Strange, inexplicable GSIS loan
After serving the provincial government of Bukidnon for 31 years, I retired in February 2009 as human resource management officer. I was then appointed provincial administrator, a position coterminous with that of the governor then.
A year later, with the election of a new governor, I was replaced as provincial administrator. I was lucky enough to be appointed provincial consultant.
While I was the provincial administrator and for more than one year after I retired, GSIS premiums were deducted from my monthly pay. However, when I asked for the return of these payments, I was told to apply for the cash surrender value (CSV) of my GSIS policy.
In need of money and expecting some returns, I readily obliged and was told by the local branch manager of GSIS that it would take one week to two weeks for my application to be processed.
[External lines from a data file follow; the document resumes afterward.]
theorem pvStripLstrip (l : List Char) :
    PySem.Chars.strip (l.dropWhile PySem.Chars.isspace) = PySem.Chars.strip l := by
  simp only [PySem.Chars.strip, PySem.Chars.lstrip, List.dropWhile_idempotent]

theorem pvMainLoop : ∀ (n : Nat) (l : List Char), l.length ≤ n →
    stripLoopA (PySem.Chars.strip l) = PySem.Chars.strip (scanLoopB l) := by
  intro n
  induction n with
  | zero =>
    intro l hl
    have hnil : l = [] := List.eq_nil_of_length_eq_zero (Nat.le_zero.mp hl)
    subst hnil
    rw [scanLoopB, stripLoopA]
    simp [PySem.Chars.strip, PySem.Chars.lstrip, PySem.Chars.rstrip, PySem.Chars.startswith]
  | succ n ih =>
    intro l hl
    obtain ⟨t, hdec, ht⟩ := pvRstripDecomp (l.dropWhile PySem.Chars.isspace)
    have hstrip : PySem.Chars.strip l = PySem.Chars.rstrip (l.dropWhile PySem.Chars.isspace) := rfl
    have hsw : PySem.Chars.startswith (l.dropWhile PySem.Chars.isspace) ['(', '*']
        = PySem.Chars.startswith (PySem.Chars.rstrip (l.dropWhile PySem.Chars.isspace)) ['(', '*'] := by
      conv_lhs => rw [hdec]
      exact pvStartswithClean ht
    have hfind : PySem.Chars.find (l.dropWhile PySem.Chars.isspace) ['*', ')']
        = PySem.Chars.find (PySem.Chars.rstrip (l.dropWhile PySem.Chars.isspace)) ['*', ')'] := by
      conv_lhs => rw [hdec]
      exact pvFindClean ht
    rw [scanLoopB, stripLoopA]
    simp only [hstrip]
    by_cases hB : PySem.Chars.startswith (l.dropWhile PySem.Chars.isspace) ['(', '*'] = true
    · rw [dif_pos hB, dif_pos (hsw ▸ hB)]
      by_cases hF : PySem.Chars.find (l.dropWhile PySem.Chars.isspace) ['*', ')'] = -1
      · rw [dif_pos hF, dif_neg (by rw [← hfind]; simpa using hF)]
        rw [pvStripLstrip l, hstrip]
      · rw [dif_neg hF, dif_pos (by rw [← hfind]; exact hF)]
        have hepos : 0 ≤ PySem.Chars.find (PySem.Chars.rstrip (l.dropWhile PySem.Chars.isspace)) ['*', ')'] := by
          have h1 := PySem.Chars.neg_one_le_find (PySem.Chars.rstrip (l.dropWhile PySem.Chars.isspace)) ['*', ')']
          rw [← hfind] at h1 ⊢
          omega
        obtain ⟨hocc, -⟩ := PySem.Chars.find_spec hepos
        have hocclen : (PySem.Chars.find (PySem.Chars.rstrip (l.dropWhile PySem.Chars.isspace)) ['*', ')']).toNat + 2
            ≤ (PySem.Chars.rstrip (l.dropWhile PySem.Chars.isspace)).length := by
          have h1 := hocc.length_le
          simp only [List.length_drop, List.length_cons, List.length_nil] at h1
          have h2 := PySem.Chars.find_le_length (PySem.Chars.rstrip (l.dropWhile PySem.Chars.isspace)) ['*', ')']
          omega
        have hslice : PySem.List.slice (PySem.Chars.rstrip (l.dropWhile PySem.Chars.isspace))
            (some (PySem.Chars.find (PySem.Chars.rstrip (l.dropWhile PySem.Chars.isspace)) ['*', ')'] + 2)) none
            = (PySem.Chars.rstrip (l.dropWhile PySem.Chars.isspace)).drop
              (PySem.Chars.find (PySem.Chars.rstrip (l.dropWhile PySem.Chars.isspace)) ['*', ')'] + 2).toNat :=
          PySem.List.slice_from _ (by omega)
        have hdropGen : ∀ k : Nat, k ≤ (PySem.Chars.rstrip (l.dropWhile PySem.Chars.isspace)).length →
            (l.dropWhile PySem.Chars.isspace).drop k
              = (PySem.Chars.rstrip (l.dropWhile PySem.Chars.isspace)).drop k ++ t := by
          intro k hk
          conv_lhs => rw [hdec]
          exact List.drop_append_of_le_length hk
        have hdrop := hdropGen
          (PySem.Chars.find (PySem.Chars.rstrip (l.dropWhile PySem.Chars.isspace)) ['*', ')'] + 2).toNat
          (by omega)
        have hstripeq : PySem.Chars.strip ((PySem.Chars.rstrip (l.dropWhile PySem.Chars.isspace)).drop
              (PySem.Chars.find (PySem.Chars.rstrip (l.dropWhile PySem.Chars.isspace)) ['*', ')'] + 2).toNat)
            = PySem.Chars.strip ((l.dropWhile PySem.Chars.isspace).drop
              (PySem.Chars.find (PySem.Chars.rstrip (l.dropWhile PySem.Chars.isspace)) ['*', ')'] + 2).toNat) := by
          rw [hdrop, pvStripAppendWs ht]
        have hlW : 2 ≤ (l.dropWhile PySem.Chars.isspace).length := by
          have := ((PySem.Chars.startswith_iff _ _).mp hB).length_le
          simpa using this
        have hlen' : ((l.dropWhile PySem.Chars.isspace).drop
              (PySem.Chars.find (PySem.Chars.rstrip (l.dropWhile PySem.Chars.isspace)) ['*', ')'] + 2).toNat).length ≤ n := by
          have h1 : (l.dropWhile PySem.Chars.isspace).length ≤ l.length :=
            List.length_dropWhile_le _ _
          simp only [List.length_drop]
          omega
        rw [hfind, hslice, hstripeq]
        exact ih _ hlen'
    · rw [dif_neg hB, dif_neg (by rw [← hsw]; exact hB)]
      rw [pvStripLstrip l, hstrip]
After some follow-ups, I was told me that I could not expect any proceeds from my claim. Incredulous, I requested for a computation. I was then told that the same would be mailed shortly.
The computation showed that the cash value of my policy was P84,498.01 but with a policy loan of P136,793.85, I had to pay GSIS P52,295.84 instead. I could not believe it! How could this happen when GSIS, as a matter of policy and practice, deducts all previous loans from new loans? And how could a loan be bigger than its collateral considering that one can only take out a percentage of his/her policy’s CSV?
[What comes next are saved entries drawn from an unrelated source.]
-- pv_equiv track=rewrite | github.com/tzimie/BellModules | MYSQLpy/MYSQLserver_open.py | replaceDB
-- ===== SOURCE A (Python) =====
-- def replaceDB(conn, newdb): # replace dbname= in conn string
--   m = []
--   for el in conn.split(" "):
--     if el.startswith('database='):
--       m.append('database='+newdb)
--     else:
--       m.append(el)
--   return ' '.join(m)
-- ===== SOURCE B (Python) =====
-- def replaceDB(conn, newdb): # replace dbname= in conn string
--     # single left-to-right character scan: accumulate the current space-delimited
--     # token, flush (rewritten if it starts with 'database=') at every space
--     out = []
--     tok = []
--     for ch in conn + ' ':
--         if ch == ' ':
--             t = ''.join(tok)
--             if t.startswith('database='):
--                 t = 'database=' + newdb
--             out.append(t)
--             tok = []
--         else:
--             tok.append(ch)
--     return ' '.join(out)
-- ===== Notes on version B (the rewrite author's own statement) =====
-- stated objective: alternative
-- what changed: Replaced split-on-space/map/join with a single left-to-right character scan that accumulates the current token and flushes it (rewritten if it starts with 'database=') at each space.
import Mathlib
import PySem

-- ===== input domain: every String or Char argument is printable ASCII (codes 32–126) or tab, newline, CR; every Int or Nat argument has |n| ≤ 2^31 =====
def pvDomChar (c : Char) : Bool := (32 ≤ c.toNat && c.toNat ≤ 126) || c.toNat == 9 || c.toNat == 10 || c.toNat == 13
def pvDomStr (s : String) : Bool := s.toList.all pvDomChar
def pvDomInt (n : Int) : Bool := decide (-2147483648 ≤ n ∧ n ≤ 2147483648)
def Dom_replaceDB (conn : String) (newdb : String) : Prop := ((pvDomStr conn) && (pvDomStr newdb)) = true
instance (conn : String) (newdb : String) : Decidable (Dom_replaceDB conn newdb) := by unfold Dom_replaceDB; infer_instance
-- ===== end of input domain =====

-- B replaces A's split/map/join with a single left-to-right character scan that
-- flushes the current token at each space (objective: alternative, same cost).

-- ===== PORT A =====
-- loop 'for el in conn.split(" "): if el.startswith("database="): m.append(...) else m.append(el)'
def replaceDB (conn : String) (newdb : String) : String :=
  let m : List (List Char) :=
    (PySem.Chars.splitOn conn.toList [' ']).foldl
      (fun m el =>
        if PySem.Chars.startswith el ("database=".toList) then
          m ++ [("database=".toList ++ newdb.toList)]
        else
          m ++ [el])
      []
  String.ofList (PySem.Chars.join [' '] m)

-- ===== PORT B =====
-- 'if t.startswith("database="): t = "database=" + newdb'
def flushTok (newdb : List Char) (t : List Char) : List Char :=
  if PySem.Chars.startswith t ("database=".toList) then "database=".toList ++ newdb else t

-- 'for ch in conn + " ": if ch == " ": flush tok into out else tok.append(ch)'
def replaceDB_alt (conn : String) (newdb : String) : String :=
  let st : List (List Char) × List Char :=
    (conn.toList ++ [' ']).foldl
      (fun st ch =>
        if ch = ' ' then (st.1 ++ [flushTok newdb.toList st.2], [])
        else (st.1, st.2 ++ [ch]))
      ([], [])
  String.ofList (PySem.Chars.join [' '] st.1)

-- ===== PRECONDITION & SPEC =====
def Spec_replaceDB (conn : String) (newdb : String) (out : String) : Prop := out = replaceDB_alt conn newdb
instance (conn : String) (newdb : String) (out : String) : Decidable (Spec_replaceDB conn newdb out) := by unfold Spec_replaceDB; infer_instance

-- ===== CLAIM (what is proved, stated in full; the proofs are below) =====
def Claim_equal_replaceDB : Prop := ∀ (conn : String) (newdb : String), Dom_replaceDB conn newdb → Spec_replaceDB conn newdb (replaceDB conn newdb)

-- ===== LEMMAS AND PROOFS =====

-- reference split on a single space, producing the (possibly empty) tokens in order
def splitSp : List Char → List (List Char)
  | [] => [[]]
  | c :: rest =>
    if c = ' ' then [] :: splitSp rest
    else
      match splitSp rest with
      | t :: ts => (c :: t) :: ts
      | [] => [[c]]

def mapHead (f : List Char → List Char) : List (List Char) → List (List Char)
  | [] => []
  | t :: ts => f t :: ts

theorem splitSp_ne_nil (cs : List Char) : splitSp cs ≠ [] := by
  cases cs with
  | nil => simp [splitSp]
  | cons c rest =>
    simp only [splitSp]
    split
    · simp
    · cases h : splitSp rest <;> simp

theorem go_eq (fuel : Nat) : ∀ (l cur : List Char) (acc : List (List Char)),
    l.length < fuel →
    PySem.Chars.splitOn.go [' '] fuel l cur acc
      = acc.reverse ++ mapHead (fun t => cur.reverse ++ t) (splitSp l) := by
  induction fuel with
  | zero => intro l cur acc h; omega
  | succ n ih =>
    intro l cur acc h
    cases l with
    | nil =>
      simp [PySem.Chars.splitOn.go, splitSp, mapHead]
    | cons c rest =>
      by_cases hc : c = ' '
      · subst hc
        have : ([' '] : List Char).isPrefixOf (' ' :: rest) = true := by
          simp [List.isPrefixOf]
        rw [PySem.Chars.splitOn.go]
        simp only [this, if_pos, List.length_cons, List.length_nil, List.drop_succ_cons,
          List.drop_zero]
        rw [ih rest [] (cur.reverse :: acc) (by simpa using Nat.lt_of_succ_lt_succ h)]
        simp only [splitSp, mapHead, List.reverse_cons, List.append_assoc,
          List.singleton_append]
        cases hs : splitSp rest <;> simp
      · have hpre : ([' '] : List Char).isPrefixOf (c :: rest) = false := by
          simp [List.isPrefixOf]
          exact fun h => hc h.symm
        rw [PySem.Chars.splitOn.go]
        simp only [hpre, Bool.false_eq_true, if_false]
        rw [ih rest (c :: cur) acc (by simpa using Nat.lt_of_succ_lt_succ h)]
        congr 1
        simp only [splitSp, hc, ite_false]
        cases hs : splitSp rest with
        | nil => exact absurd hs (splitSp_ne_nil rest)
        | cons t ts => simp [mapHead, List.reverse_cons]

theorem splitOn_eq_splitSp (cs : List Char) :
    PySem.Chars.splitOn cs [' '] = splitSp cs := by
  rw [PySem.Chars.splitOn, go_eq (cs.length + 1) cs [] [] (by omega)]
  cases h : splitSp cs with
  | nil => exact absurd h (splitSp_ne_nil cs)
  | cons t ts => simp [mapHead]

-- A's accumulator loop is map of the per-token rewrite
theorem foldA_eq_map (newdb : List Char) : ∀ (l : List (List Char)) (m : List (List Char)),
    l.foldl
      (fun m el =>
        if PySem.Chars.startswith el ("database=".toList) then
          m ++ [("database=".toList ++ newdb)]
        else
          m ++ [el]) m
      = m ++ l.map (flushTok newdb) := by
  intro l
  induction l with
  | nil => simp
  | cons el rest ih =>
    intro m
    simp only [List.foldl_cons, List.map_cons]
    by_cases h : PySem.Chars.startswith el ("database=".toList) = true
    · rw [if_pos h, ih]
      simp only [flushTok]
      rw [if_pos h]
      simp
    · rw [if_neg h, ih]
      simp only [flushTok]
      rw [if_neg h]
      simp

-- B's scan, from any (out, tok) state, flushes the rewritten tokens of tok ++ input
theorem mapHead_nil_append (l : List (List Char)) :
    mapHead (fun t => ([] : List Char) ++ t) l = l := by
  cases l <;> simp [mapHead]

theorem foldB_eq (newdb : List Char) : ∀ (cs : List Char) (out : List (List Char)) (tok : List Char),
    (cs ++ [' ']).foldl
      (fun st ch =>
        if ch = ' ' then (st.1 ++ [flushTok newdb st.2], ([] : List Char))
        else (st.1, st.2 ++ [ch]))
      (out, tok)
      = (out ++ (mapHead (fun t => tok ++ t) (splitSp cs)).map (flushTok newdb), []) := by
  intro cs
  induction cs with
  | nil => intro out tok; simp [splitSp, mapHead]
  | cons c rest ih =>
    intro out tok
    by_cases hc : c = ' '
    · subst hc
      simp only [List.cons_append, List.foldl_cons]
      rw [if_pos trivial, ih, mapHead_nil_append]
      simp [splitSp, mapHead]
    · simp only [List.cons_append, List.foldl_cons, if_neg hc]
      rw [ih]
      simp only [splitSp, hc, ite_false]
      cases hs : splitSp rest with
      | nil => exact absurd hs (splitSp_ne_nil rest)
      | cons t ts => simp [mapHead]

-- ===== VERDICT (by name: the statement is the Claim_ definition above) =====
theorem replaceDB_spec : Claim_equal_replaceDB := by
  intro conn newdb _
  unfold Spec_replaceDB replaceDB replaceDB_alt
  rw [foldB_eq, foldA_eq_map, splitOn_eq_splitSp, mapHead_nil_append]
I went to the manager of the local GSIS branch (Cagayan de Oro City) for an explanation, which turned out to be simple: computer error—two policy loans were recorded under my name, and no payments had been made on both. Then the shocker: I was told that nothing could be done about the error; I just have to pay the balance of P52,295.84 before my pension starts, otherwise it would be deducted from the pension I expect to receive starting 2014. I left the office with more questions than answers.
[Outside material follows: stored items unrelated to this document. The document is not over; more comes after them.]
-- pv_equiv track=rewrite | github.com/K-dash/pyropust | tools/check_type_modes.py | _mode1
-- ===== SOURCE A (Python) =====
-- def _mode1(text: str) -> str:
--     # Replace Ok overloads / signature with E-generic Ok.
--     lines: list[str] = []
--     src = text.splitlines()
--     i = 0
--     while i < len(src):
--         line = src[i]
--         if line.lstrip().startswith("@overload"):
--             # Skip @overload if next non-empty line is def Ok
--             j = i + 1
--             while j < len(src) and src[j].strip() == "":
--                 j += 1
--             if j < len(src) and src[j].lstrip().startswith("def Ok"):
--                 i += 1
--                 continue
--         if line.lstrip().startswith("def Ok"):
--             lines.append("def Ok[T, E](value: T) -> Result[T, E]: ...")
--             i += 1
--             continue
--         lines.append(line)
--         i += 1
--     return "\n".join(lines) + "\n"
-- ===== SOURCE B (Python) =====
-- def _mode1(text: str) -> str:
--     # Reverse single pass carrying one flag: whether the closest later non-blank line defines Ok.
--     out: list[str] = []
--     flag = False
--     for line in reversed(text.splitlines()):
--         s = line.lstrip()
--         if s.startswith("def Ok"):
--             out.append("def Ok[T, E](value: T) -> Result[T, E]: ...")
--         elif s.startswith("@overload") and flag:
--             pass
--         else:
--             out.append(line)
--         if line.strip() != "":
--             flag = s.startswith("def Ok")
--     out.reverse()
--     return "\n".join(out) + "\n"
-- ===== Notes on version B (the rewrite author's own statement) =====
-- stated objective: alternative
-- what changed: B scans the lines in reverse with a single carried boolean recording whether the closest later non-blank line defines Ok, eliminating A's inner forward lookahead loop over blank lines.
import Mathlib
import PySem

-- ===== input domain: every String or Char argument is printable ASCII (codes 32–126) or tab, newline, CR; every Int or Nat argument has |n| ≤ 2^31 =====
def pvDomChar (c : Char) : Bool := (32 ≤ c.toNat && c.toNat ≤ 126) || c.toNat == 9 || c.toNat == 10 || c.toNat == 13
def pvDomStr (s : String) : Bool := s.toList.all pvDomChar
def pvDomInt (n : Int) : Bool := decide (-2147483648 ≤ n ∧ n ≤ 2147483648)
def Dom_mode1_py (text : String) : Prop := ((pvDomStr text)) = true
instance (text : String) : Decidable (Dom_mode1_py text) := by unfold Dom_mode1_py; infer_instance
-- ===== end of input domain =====

-- B replaces A's forward scan with inner lookahead by a single reverse pass carrying one boolean flag (alternative decomposition, same cost).

-- ===== PORT A =====
-- literals shared by both ports
def pvOverload : List Char := ['@','o','v','e','r','l','o','a','d']
def pvDefOk : List Char := ['d','e','f',' ','O','k']
def pvRepl : List Char :=
  ['d','e','f',' ','O','k','[','T',',',' ','E',']','(','v','a','l','u','e',':',' ','T',')',' ','-','>',' ','R','e','s','u','l','t','[','T',',',' ','E',']',':',' ','.','.','.']

-- inner 'while j < len(src) and src[j].strip() == ""' lookahead: first line with non-empty strip
def pvSkipEmpty : List (List Char) → Option (List Char)
  | [] => none
  | l :: rest => if PySem.Chars.strip l == ([] : List Char) then pvSkipEmpty rest else some l

-- result of the lookahead: whether the next non-empty line defines Ok
def pvFlagOf (src : List (List Char)) : Bool :=
  match pvSkipEmpty src with
  | some l => PySem.Chars.startswith (PySem.Chars.lstrip l) pvDefOk
  | none => false

-- the outer while-loop of A, one step per index i
def pvALoop : List (List Char) → List (List Char)
  | [] => []
  | line :: rest =>
    if PySem.Chars.startswith (PySem.Chars.lstrip line) pvOverload && pvFlagOf rest then
      pvALoop rest
    else if PySem.Chars.startswith (PySem.Chars.lstrip line) pvDefOk then
      pvRepl :: pvALoop rest
    else
      line :: pvALoop rest

def mode1_py (text : String) : String :=
  String.ofList (PySem.Chars.join ['\n'] (pvALoop (PySem.Chars.splitlines text.toList)) ++ ['\n'])

-- ===== PORT B =====
-- one step of B's loop over reversed(src): state (out, flag)
def pvBStep (st : List (List Char) × Bool) (line : List Char) : List (List Char) × Bool :=
  let s := PySem.Chars.lstrip line
  let out :=
    if PySem.Chars.startswith s pvDefOk then st.1 ++ [pvRepl]
    else if PySem.Chars.startswith s pvOverload && st.2 then st.1
    else st.1 ++ [line]
  let flag := if PySem.Chars.strip line ≠ ([] : List Char) then PySem.Chars.startswith s pvDefOk else st.2
  (out, flag)

def mode1_py_alt (text : String) : String :=
  let st := ((PySem.Chars.splitlines text.toList).reverse).foldl pvBStep ([], false)
  String.ofList (PySem.Chars.join ['\n'] st.1.reverse ++ ['\n'])

-- ===== PRECONDITION & SPEC =====
def Spec_mode1_py (text : String) (out : String) : Prop := out = mode1_py_alt text
instance (text : String) (out : String) : Decidable (Spec_mode1_py text out) := by unfold Spec_mode1_py; infer_instance

-- ===== CLAIM (what is proved, stated in full; the proofs are below) =====
def Claim_equal_mode1_py : Prop := ∀ (text : String), Dom_mode1_py text → Spec_mode1_py text (mode1_py text)

-- ===== LEMMAS AND PROOFS =====

theorem pv_not_both (s : List Char)
    (h1 : PySem.Chars.startswith s pvOverload = true)
    (h2 : PySem.Chars.startswith s pvDefOk = true) : False := by
  rw [PySem.Chars.startswith_iff] at h1 h2
  rcases h1 with ⟨t1, e1⟩
  rcases h2 with ⟨t2, e2⟩
  rw [← e1] at e2
  simp [pvOverload, pvDefOk] at e2

-- flag recurrence: B's update matches the lookahead on the extended list
theorem pvFlagOf_cons (line : List Char) (rest : List (List Char)) :
    pvFlagOf (line :: rest) =
      (if PySem.Chars.strip line ≠ ([] : List Char)
       then PySem.Chars.startswith (PySem.Chars.lstrip line) pvDefOk
       else pvFlagOf rest) := by
  by_cases h : PySem.Chars.strip line = ([] : List Char)
  · simp [pvFlagOf, pvSkipEmpty, h]
  · simp [pvFlagOf, pvSkipEmpty, h]

-- main invariant: B's fold over the reversed list computes A's output (reversed) and the flag
theorem pv_fold_eq (src : List (List Char)) :
    src.reverse.foldl pvBStep ([], false) = ((pvALoop src).reverse, pvFlagOf src) := by
  induction src with
  | nil => simp [pvALoop, pvFlagOf, pvSkipEmpty]
  | cons line rest ih =>
    have : (line :: rest).reverse.foldl pvBStep ([], false)
        = pvBStep (rest.reverse.foldl pvBStep ([], false)) line := by
      simp [List.foldl_append]
    rw [this, ih, pvFlagOf_cons]
    by_cases hdef : PySem.Chars.startswith (PySem.Chars.lstrip line) pvDefOk = true
    · have hov : PySem.Chars.startswith (PySem.Chars.lstrip line) pvOverload = false := by
        by_contra h
        exact pv_not_both _ (by simpa using h) hdef
      simp [pvBStep, pvALoop, hdef, hov]
    · by_cases hov : PySem.Chars.startswith (PySem.Chars.lstrip line) pvOverload = true
      · by_cases hf : pvFlagOf rest = true
        · simp [pvBStep, pvALoop, hdef, hov, hf]
        · simp [pvBStep, pvALoop, hdef, hov, hf]
      · simp [pvBStep, pvALoop, hdef, hov]

-- ===== VERDICT (by name: the statement is the Claim_ definition above) =====
theorem mode1_py_spec : Claim_equal_mode1_py := by
  intro text _
  unfold Spec_mode1_py mode1_py mode1_py_alt
  rw [pv_fold_eq]
  simp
I wrote GSIS Manila about this; I sent the letter via LBC last Aug. 22. GSIS Cagayan de Oro City responded to my letter to GSIS Manila reiterating their previous explanation: a cash surrender value of P84,498.01, less policy loan of P136,793.85, leaves me with P52,295.84 payable to GSIS. But no explanation was given as to how I was able to secure a policy loan bigger than the value of my policy. That was like a bank lending to a client an amount 62 percent bigger than the collateral.
I decided to write about this experience to make other GSIS members aware that the GSIS system is not foolproof. The paperless transaction with the GSIS may be quite convenient but it is also a very convenient tool for fooling GSIS members.
I expected a simple explanation from GSIS president Robert Vergara or from any of his subalterns. The computer can only process what is fed into it!